*** Opening Data for the task ***

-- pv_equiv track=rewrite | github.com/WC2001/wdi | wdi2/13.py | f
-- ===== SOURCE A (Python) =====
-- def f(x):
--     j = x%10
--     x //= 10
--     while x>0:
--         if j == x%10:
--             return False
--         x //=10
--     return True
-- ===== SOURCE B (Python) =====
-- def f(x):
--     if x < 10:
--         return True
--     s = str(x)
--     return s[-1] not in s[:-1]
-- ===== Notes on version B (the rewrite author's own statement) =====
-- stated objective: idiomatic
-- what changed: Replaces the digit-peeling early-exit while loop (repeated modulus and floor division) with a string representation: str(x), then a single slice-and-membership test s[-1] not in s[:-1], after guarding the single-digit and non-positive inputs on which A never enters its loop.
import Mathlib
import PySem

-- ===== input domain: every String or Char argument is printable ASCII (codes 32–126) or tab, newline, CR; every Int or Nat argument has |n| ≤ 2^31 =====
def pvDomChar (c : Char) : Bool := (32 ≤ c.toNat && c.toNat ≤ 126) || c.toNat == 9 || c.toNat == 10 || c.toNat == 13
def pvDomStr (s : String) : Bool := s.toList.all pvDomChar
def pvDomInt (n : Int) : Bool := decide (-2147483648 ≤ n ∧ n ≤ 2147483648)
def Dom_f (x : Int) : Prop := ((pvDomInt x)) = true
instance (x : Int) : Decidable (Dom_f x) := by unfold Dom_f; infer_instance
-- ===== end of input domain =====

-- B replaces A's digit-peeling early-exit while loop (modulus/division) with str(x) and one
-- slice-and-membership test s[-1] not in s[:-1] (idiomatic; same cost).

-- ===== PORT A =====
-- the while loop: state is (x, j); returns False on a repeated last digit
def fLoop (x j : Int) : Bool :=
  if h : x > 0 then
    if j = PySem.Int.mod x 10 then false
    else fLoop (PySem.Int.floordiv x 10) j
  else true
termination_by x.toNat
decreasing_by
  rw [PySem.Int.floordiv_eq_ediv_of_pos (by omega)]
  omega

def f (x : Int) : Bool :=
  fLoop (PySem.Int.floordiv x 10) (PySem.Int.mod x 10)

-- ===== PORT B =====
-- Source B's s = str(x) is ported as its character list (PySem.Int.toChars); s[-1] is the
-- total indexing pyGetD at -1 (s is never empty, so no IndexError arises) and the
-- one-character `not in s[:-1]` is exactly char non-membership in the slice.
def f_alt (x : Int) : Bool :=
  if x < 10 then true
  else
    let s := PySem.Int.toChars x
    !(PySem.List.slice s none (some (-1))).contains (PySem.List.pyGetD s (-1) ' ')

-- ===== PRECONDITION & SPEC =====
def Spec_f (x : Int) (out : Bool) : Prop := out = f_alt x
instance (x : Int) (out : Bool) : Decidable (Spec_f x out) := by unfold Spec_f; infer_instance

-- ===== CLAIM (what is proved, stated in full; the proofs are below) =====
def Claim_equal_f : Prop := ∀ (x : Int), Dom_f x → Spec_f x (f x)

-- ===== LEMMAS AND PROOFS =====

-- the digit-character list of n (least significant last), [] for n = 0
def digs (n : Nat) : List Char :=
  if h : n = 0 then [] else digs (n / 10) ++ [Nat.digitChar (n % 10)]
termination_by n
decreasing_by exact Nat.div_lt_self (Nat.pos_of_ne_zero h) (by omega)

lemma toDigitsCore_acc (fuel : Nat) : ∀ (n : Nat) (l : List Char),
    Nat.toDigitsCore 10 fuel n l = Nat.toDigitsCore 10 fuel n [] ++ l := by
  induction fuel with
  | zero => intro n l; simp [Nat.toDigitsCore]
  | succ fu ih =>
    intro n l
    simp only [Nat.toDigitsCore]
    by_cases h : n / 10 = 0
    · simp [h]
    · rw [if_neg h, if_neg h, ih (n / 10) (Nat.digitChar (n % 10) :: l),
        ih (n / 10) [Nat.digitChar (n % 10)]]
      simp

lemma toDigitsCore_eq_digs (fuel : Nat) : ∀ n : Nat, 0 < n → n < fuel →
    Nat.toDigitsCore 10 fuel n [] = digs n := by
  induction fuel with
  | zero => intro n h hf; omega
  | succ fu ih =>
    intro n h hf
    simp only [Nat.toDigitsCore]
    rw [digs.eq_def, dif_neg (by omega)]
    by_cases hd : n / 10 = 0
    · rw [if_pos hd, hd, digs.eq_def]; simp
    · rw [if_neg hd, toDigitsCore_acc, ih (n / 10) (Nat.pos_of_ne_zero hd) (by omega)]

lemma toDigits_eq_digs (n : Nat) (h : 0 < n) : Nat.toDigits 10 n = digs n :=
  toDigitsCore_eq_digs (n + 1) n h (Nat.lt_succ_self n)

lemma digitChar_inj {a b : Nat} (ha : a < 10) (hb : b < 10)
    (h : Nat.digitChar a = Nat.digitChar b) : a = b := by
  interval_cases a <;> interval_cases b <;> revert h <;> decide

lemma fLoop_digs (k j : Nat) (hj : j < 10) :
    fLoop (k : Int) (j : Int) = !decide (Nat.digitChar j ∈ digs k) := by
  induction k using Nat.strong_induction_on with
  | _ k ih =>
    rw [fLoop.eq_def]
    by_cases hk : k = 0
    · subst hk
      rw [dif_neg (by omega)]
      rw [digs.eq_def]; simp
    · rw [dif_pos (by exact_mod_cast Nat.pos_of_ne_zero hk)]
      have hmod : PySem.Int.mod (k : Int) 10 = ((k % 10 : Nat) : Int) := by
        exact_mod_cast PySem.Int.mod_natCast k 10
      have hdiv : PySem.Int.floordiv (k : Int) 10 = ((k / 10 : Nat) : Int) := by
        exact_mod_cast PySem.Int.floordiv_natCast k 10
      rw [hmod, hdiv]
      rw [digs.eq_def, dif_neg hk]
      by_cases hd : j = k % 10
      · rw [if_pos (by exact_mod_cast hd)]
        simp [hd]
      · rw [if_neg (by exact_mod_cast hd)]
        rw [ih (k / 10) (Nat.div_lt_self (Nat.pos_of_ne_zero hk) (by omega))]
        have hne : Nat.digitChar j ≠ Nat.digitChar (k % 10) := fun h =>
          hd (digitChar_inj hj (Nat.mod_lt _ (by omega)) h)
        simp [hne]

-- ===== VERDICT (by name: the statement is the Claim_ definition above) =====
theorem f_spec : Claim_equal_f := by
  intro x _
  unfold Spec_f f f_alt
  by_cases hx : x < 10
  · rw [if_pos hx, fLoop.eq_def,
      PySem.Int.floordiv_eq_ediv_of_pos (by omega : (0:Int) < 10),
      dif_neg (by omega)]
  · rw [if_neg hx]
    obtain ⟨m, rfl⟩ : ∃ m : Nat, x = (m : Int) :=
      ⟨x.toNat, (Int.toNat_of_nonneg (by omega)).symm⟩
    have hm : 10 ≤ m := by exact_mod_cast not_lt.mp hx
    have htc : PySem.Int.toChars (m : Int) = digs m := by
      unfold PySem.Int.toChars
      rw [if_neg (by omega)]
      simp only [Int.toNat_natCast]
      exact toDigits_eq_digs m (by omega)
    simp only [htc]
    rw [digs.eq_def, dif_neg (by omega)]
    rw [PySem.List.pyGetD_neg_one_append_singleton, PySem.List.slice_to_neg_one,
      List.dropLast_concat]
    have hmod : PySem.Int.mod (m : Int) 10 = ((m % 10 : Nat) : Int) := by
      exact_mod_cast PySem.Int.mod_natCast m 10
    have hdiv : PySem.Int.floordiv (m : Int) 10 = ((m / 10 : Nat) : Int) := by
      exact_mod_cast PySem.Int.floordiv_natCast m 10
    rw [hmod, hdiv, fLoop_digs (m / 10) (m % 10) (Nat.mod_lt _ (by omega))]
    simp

*** Closing Data for the task ***
*** Opening Data for the task ***

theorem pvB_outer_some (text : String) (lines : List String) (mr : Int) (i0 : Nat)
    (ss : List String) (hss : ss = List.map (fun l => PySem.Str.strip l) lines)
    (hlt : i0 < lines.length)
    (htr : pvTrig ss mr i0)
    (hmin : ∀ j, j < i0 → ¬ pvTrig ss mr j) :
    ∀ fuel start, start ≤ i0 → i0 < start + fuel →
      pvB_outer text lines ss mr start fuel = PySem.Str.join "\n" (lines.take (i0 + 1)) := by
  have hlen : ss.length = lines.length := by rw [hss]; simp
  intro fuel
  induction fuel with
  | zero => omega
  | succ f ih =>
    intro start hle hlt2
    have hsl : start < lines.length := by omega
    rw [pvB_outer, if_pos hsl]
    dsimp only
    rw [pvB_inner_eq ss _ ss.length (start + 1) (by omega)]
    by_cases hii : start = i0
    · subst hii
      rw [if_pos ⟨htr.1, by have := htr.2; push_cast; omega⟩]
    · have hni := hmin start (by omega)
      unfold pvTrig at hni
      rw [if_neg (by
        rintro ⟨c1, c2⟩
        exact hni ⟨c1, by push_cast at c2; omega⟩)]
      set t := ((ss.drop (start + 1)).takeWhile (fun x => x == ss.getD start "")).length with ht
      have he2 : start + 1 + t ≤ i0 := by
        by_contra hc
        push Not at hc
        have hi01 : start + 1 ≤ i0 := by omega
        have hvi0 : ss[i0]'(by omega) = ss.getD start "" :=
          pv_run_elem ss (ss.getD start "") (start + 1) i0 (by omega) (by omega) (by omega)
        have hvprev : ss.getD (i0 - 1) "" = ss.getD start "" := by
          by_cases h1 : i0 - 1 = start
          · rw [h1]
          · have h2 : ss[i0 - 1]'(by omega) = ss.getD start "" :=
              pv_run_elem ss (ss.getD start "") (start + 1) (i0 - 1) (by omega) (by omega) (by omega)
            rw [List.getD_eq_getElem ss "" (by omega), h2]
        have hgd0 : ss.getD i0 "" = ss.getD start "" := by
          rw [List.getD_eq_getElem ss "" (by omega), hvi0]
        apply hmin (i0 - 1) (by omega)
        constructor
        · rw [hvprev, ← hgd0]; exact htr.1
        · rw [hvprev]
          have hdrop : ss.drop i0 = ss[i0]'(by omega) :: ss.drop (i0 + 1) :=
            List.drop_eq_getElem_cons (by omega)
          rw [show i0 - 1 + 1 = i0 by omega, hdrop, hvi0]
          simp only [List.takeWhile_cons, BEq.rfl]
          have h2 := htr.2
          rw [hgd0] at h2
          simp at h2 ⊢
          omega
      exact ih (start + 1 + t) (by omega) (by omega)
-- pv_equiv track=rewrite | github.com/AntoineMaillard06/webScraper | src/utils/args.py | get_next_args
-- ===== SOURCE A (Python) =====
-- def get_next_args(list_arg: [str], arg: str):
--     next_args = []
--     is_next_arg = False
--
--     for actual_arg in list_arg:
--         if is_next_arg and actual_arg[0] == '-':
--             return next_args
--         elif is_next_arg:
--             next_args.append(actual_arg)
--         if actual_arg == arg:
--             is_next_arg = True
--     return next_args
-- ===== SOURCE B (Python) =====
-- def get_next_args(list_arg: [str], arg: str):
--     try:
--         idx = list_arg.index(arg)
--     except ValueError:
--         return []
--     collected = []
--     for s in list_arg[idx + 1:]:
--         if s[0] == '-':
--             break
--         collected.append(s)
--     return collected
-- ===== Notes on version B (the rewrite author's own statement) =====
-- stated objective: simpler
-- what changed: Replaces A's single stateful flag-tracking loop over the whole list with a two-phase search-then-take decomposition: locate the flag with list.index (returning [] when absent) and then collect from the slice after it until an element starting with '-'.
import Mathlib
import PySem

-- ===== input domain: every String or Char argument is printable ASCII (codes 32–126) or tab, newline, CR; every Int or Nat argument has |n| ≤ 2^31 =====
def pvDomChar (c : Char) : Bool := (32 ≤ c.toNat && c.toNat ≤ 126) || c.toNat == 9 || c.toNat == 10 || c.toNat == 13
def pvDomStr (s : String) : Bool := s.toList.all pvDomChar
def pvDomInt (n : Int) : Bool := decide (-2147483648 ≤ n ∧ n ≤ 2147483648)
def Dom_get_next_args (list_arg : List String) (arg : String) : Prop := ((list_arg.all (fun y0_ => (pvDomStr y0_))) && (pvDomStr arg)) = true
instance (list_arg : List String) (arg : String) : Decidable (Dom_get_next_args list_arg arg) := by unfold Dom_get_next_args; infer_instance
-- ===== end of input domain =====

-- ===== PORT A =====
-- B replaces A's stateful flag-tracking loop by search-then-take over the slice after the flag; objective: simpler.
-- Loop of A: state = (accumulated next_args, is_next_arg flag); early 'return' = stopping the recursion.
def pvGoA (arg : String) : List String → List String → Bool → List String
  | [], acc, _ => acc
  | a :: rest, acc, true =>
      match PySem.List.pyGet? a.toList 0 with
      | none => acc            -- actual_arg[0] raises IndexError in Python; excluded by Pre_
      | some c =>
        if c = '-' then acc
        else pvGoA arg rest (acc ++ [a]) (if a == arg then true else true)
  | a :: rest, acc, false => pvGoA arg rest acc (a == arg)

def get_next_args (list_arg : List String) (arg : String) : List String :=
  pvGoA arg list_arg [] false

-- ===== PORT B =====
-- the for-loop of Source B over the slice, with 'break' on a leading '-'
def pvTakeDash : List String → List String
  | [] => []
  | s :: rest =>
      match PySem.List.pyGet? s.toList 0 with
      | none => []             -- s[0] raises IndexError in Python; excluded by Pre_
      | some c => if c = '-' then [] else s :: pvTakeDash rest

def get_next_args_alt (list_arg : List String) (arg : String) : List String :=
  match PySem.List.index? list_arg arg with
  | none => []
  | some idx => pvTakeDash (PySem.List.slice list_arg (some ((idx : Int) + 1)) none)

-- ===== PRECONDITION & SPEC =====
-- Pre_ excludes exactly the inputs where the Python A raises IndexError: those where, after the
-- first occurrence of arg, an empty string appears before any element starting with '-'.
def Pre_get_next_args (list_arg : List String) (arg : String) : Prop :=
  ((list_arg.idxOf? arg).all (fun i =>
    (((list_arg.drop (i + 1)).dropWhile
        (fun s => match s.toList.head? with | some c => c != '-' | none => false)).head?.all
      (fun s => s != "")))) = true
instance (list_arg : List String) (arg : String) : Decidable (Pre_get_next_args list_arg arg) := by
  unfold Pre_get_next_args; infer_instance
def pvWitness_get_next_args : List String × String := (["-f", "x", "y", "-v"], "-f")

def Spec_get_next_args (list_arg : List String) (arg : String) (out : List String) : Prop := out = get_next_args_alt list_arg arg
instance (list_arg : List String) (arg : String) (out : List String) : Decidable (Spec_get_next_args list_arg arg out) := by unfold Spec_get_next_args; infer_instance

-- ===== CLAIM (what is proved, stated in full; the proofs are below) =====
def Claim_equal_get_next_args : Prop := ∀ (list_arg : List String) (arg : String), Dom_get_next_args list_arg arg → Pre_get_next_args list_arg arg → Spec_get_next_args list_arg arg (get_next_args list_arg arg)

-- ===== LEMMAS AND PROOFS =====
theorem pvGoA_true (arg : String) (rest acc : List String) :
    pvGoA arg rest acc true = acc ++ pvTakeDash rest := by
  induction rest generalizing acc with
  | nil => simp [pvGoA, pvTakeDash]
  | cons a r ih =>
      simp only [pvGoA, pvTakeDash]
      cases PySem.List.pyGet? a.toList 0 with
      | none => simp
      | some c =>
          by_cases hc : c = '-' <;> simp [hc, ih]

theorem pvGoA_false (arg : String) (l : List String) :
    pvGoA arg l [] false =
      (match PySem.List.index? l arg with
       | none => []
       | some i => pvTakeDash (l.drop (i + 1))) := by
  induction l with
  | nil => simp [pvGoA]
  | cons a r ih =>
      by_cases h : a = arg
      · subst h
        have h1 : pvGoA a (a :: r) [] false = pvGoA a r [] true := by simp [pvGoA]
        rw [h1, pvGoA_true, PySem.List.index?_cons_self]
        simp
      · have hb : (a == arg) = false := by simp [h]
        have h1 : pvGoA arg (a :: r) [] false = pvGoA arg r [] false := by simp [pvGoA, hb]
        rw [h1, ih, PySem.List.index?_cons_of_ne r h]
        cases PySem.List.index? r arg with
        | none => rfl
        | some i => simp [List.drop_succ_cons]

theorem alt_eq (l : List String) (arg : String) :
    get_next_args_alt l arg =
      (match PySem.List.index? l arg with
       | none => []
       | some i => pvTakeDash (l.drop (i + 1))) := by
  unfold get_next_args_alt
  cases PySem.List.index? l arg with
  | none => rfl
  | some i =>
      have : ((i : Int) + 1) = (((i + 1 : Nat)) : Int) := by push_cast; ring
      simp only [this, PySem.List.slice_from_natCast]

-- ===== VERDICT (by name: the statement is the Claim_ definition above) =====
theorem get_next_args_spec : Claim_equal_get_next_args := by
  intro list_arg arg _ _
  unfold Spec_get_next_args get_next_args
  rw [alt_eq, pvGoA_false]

*** Closing Data for the task ***

Please give back, exactly as it stands above, the stretch from the line with "rw [PySem.Int.floordiv_eq_ediv_of_pos (by" through the line with "lemma toDigits_eq_digs (n", and no line outside it.

- Answer box
  rw [PySem.Int.floordiv_eq_ediv_of_pos (by omega)]
  omega

def f (x : Int) : Bool :=
  fLoop (PySem.Int.floordiv x 10) (PySem.Int.mod x 10)

-- ===== PORT B =====
-- Source B's s = str(x) is ported as its character list (PySem.Int.toChars); s[-1] is the
-- total indexing pyGetD at -1 (s is never empty, so no IndexError arises) and the
-- one-character `not in s[:-1]` is exactly char non-membership in the slice.
def f_alt (x : Int) : Bool :=
  if x < 10 then true
  else
    let s := PySem.Int.toChars x
    !(PySem.List.slice s none (some (-1))).contains (PySem.List.pyGetD s (-1) ' ')

-- ===== PRECONDITION & SPEC =====
def Spec_f (x : Int) (out : Bool) : Prop := out = f_alt x
instance (x : Int) (out : Bool) : Decidable (Spec_f x out) := by unfold Spec_f; infer_instance

-- ===== CLAIM (what is proved, stated in full; the proofs are below) =====
def Claim_equal_f : Prop := ∀ (x : Int), Dom_f x → Spec_f x (f x)

-- ===== LEMMAS AND PROOFS =====

-- the digit-character list of n (least significant last), [] for n = 0
def digs (n : Nat) : List Char :=
  if h : n = 0 then [] else digs (n / 10) ++ [Nat.digitChar (n % 10)]
termination_by n
decreasing_by exact Nat.div_lt_self (Nat.pos_of_ne_zero h) (by omega)

lemma toDigitsCore_acc (fuel : Nat) : ∀ (n : Nat) (l : List Char),
    Nat.toDigitsCore 10 fuel n l = Nat.toDigitsCore 10 fuel n [] ++ l := by
  induction fuel with
  | zero => intro n l; simp [Nat.toDigitsCore]
  | succ fu ih =>
    intro n l
    simp only [Nat.toDigitsCore]
    by_cases h : n / 10 = 0
    · simp [h]
    · rw [if_neg h, if_neg h, ih (n / 10) (Nat.digitChar (n % 10) :: l),
        ih (n / 10) [Nat.digitChar (n % 10)]]
      simp

lemma toDigitsCore_eq_digs (fuel : Nat) : ∀ n : Nat, 0 < n → n < fuel →
    Nat.toDigitsCore 10 fuel n [] = digs n := by
  induction fuel with
  | zero => intro n h hf; omega
  | succ fu ih =>
    intro n h hf
    simp only [Nat.toDigitsCore]
    rw [digs.eq_def, dif_neg (by omega)]
    by_cases hd : n / 10 = 0
    · rw [if_pos hd, hd, digs.eq_def]; simp
    · rw [if_neg hd, toDigitsCore_acc, ih (n / 10) (Nat.pos_of_ne_zero hd) (by omega)]

lemma toDigits_eq_digs (n : Nat) (h : 0 < n) : Nat.toDigits 10 n = digs n :=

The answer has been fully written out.